EXERCISE BRIEF -
Read the entries below and pull out each line with the string "present".

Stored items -
# # # # #

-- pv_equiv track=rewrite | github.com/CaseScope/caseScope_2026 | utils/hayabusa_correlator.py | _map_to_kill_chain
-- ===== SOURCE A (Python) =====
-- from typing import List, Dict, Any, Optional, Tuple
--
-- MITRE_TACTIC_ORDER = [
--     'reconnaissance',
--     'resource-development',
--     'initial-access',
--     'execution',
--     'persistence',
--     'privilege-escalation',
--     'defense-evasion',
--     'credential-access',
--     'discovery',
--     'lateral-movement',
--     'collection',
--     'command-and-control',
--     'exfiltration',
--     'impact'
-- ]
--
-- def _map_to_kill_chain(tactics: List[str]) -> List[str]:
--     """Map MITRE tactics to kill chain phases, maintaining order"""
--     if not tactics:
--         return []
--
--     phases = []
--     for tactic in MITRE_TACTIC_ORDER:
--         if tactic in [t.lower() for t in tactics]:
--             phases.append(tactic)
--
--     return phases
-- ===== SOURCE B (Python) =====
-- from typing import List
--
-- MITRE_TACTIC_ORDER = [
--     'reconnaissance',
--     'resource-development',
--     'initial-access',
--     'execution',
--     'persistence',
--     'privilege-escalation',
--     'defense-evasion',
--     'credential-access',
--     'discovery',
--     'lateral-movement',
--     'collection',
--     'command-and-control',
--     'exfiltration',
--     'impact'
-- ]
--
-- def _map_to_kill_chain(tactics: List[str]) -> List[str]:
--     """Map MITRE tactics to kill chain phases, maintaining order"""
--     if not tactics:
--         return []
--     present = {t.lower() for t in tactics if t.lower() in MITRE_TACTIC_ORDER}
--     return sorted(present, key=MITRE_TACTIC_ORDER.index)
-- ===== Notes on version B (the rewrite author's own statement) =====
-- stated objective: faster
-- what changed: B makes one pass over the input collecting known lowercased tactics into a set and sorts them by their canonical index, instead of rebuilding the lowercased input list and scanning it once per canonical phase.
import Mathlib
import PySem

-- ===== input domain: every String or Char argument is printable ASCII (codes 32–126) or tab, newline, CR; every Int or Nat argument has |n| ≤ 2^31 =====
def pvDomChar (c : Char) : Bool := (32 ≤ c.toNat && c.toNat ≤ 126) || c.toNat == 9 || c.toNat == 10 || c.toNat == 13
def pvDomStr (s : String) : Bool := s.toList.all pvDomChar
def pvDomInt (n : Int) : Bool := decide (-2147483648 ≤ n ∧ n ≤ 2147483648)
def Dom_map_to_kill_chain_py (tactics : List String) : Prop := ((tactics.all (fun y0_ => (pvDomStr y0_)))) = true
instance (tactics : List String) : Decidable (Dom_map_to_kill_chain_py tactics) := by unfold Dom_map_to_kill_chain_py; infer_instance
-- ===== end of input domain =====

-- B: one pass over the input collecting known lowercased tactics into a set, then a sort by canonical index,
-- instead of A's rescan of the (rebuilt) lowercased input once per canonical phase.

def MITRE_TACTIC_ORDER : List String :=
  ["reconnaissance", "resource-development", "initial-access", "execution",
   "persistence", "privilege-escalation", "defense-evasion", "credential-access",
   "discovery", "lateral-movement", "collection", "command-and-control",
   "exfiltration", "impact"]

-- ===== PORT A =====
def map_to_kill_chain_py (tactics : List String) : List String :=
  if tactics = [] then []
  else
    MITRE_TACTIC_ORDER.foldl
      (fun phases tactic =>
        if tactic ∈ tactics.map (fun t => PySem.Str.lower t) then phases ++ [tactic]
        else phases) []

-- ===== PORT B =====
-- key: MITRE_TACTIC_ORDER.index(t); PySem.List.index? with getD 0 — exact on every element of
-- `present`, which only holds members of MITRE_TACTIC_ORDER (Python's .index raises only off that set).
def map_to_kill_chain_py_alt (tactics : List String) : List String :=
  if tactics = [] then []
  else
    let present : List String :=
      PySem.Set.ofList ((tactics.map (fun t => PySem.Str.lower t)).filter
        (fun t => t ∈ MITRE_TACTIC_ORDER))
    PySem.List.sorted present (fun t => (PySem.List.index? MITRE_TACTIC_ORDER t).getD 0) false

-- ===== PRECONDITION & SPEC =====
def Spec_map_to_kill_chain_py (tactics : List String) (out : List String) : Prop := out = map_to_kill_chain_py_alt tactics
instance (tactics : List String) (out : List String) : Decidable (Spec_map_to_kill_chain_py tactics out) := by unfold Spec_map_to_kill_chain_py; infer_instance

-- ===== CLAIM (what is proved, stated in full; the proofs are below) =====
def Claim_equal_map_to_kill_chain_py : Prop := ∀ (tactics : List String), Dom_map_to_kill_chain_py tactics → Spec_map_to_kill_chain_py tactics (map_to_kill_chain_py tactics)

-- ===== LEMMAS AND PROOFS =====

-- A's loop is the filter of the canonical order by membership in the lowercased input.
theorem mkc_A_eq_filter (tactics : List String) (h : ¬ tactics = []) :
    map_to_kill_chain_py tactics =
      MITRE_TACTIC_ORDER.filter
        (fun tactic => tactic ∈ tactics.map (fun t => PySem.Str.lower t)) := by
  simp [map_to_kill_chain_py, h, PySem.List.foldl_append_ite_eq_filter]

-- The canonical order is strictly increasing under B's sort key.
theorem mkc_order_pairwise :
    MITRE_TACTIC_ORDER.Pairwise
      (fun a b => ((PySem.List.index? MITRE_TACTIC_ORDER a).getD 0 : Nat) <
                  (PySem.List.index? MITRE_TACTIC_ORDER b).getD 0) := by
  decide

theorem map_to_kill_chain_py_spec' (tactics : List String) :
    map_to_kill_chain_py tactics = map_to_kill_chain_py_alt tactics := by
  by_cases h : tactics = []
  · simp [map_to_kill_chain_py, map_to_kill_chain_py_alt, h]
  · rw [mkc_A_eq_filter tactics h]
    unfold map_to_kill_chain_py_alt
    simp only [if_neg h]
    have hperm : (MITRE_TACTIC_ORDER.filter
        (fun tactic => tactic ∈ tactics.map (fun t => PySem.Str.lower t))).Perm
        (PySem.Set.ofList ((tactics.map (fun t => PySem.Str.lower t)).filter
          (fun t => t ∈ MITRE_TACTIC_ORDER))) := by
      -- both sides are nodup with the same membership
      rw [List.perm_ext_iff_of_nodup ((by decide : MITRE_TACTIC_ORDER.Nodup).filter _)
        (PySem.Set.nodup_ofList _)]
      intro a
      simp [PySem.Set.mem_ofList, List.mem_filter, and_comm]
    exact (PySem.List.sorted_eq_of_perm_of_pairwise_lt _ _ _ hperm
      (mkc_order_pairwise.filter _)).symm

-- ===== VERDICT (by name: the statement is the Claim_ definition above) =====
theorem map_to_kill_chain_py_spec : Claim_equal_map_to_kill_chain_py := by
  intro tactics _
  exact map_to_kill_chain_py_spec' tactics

# # # # #

EXERCISE RESPONSE -
--     present = {t.lower() for t in tactics if t.lower() in MITRE_TACTIC_ORDER}
--     return sorted(present, key=MITRE_TACTIC_ORDER.index)
-- `present`, which only holds members of MITRE_TACTIC_ORDER (Python's .index raises only off that set).
    let present : List String :=
    PySem.List.sorted present (fun t => (PySem.List.index? MITRE_TACTIC_ORDER t).getD 0) false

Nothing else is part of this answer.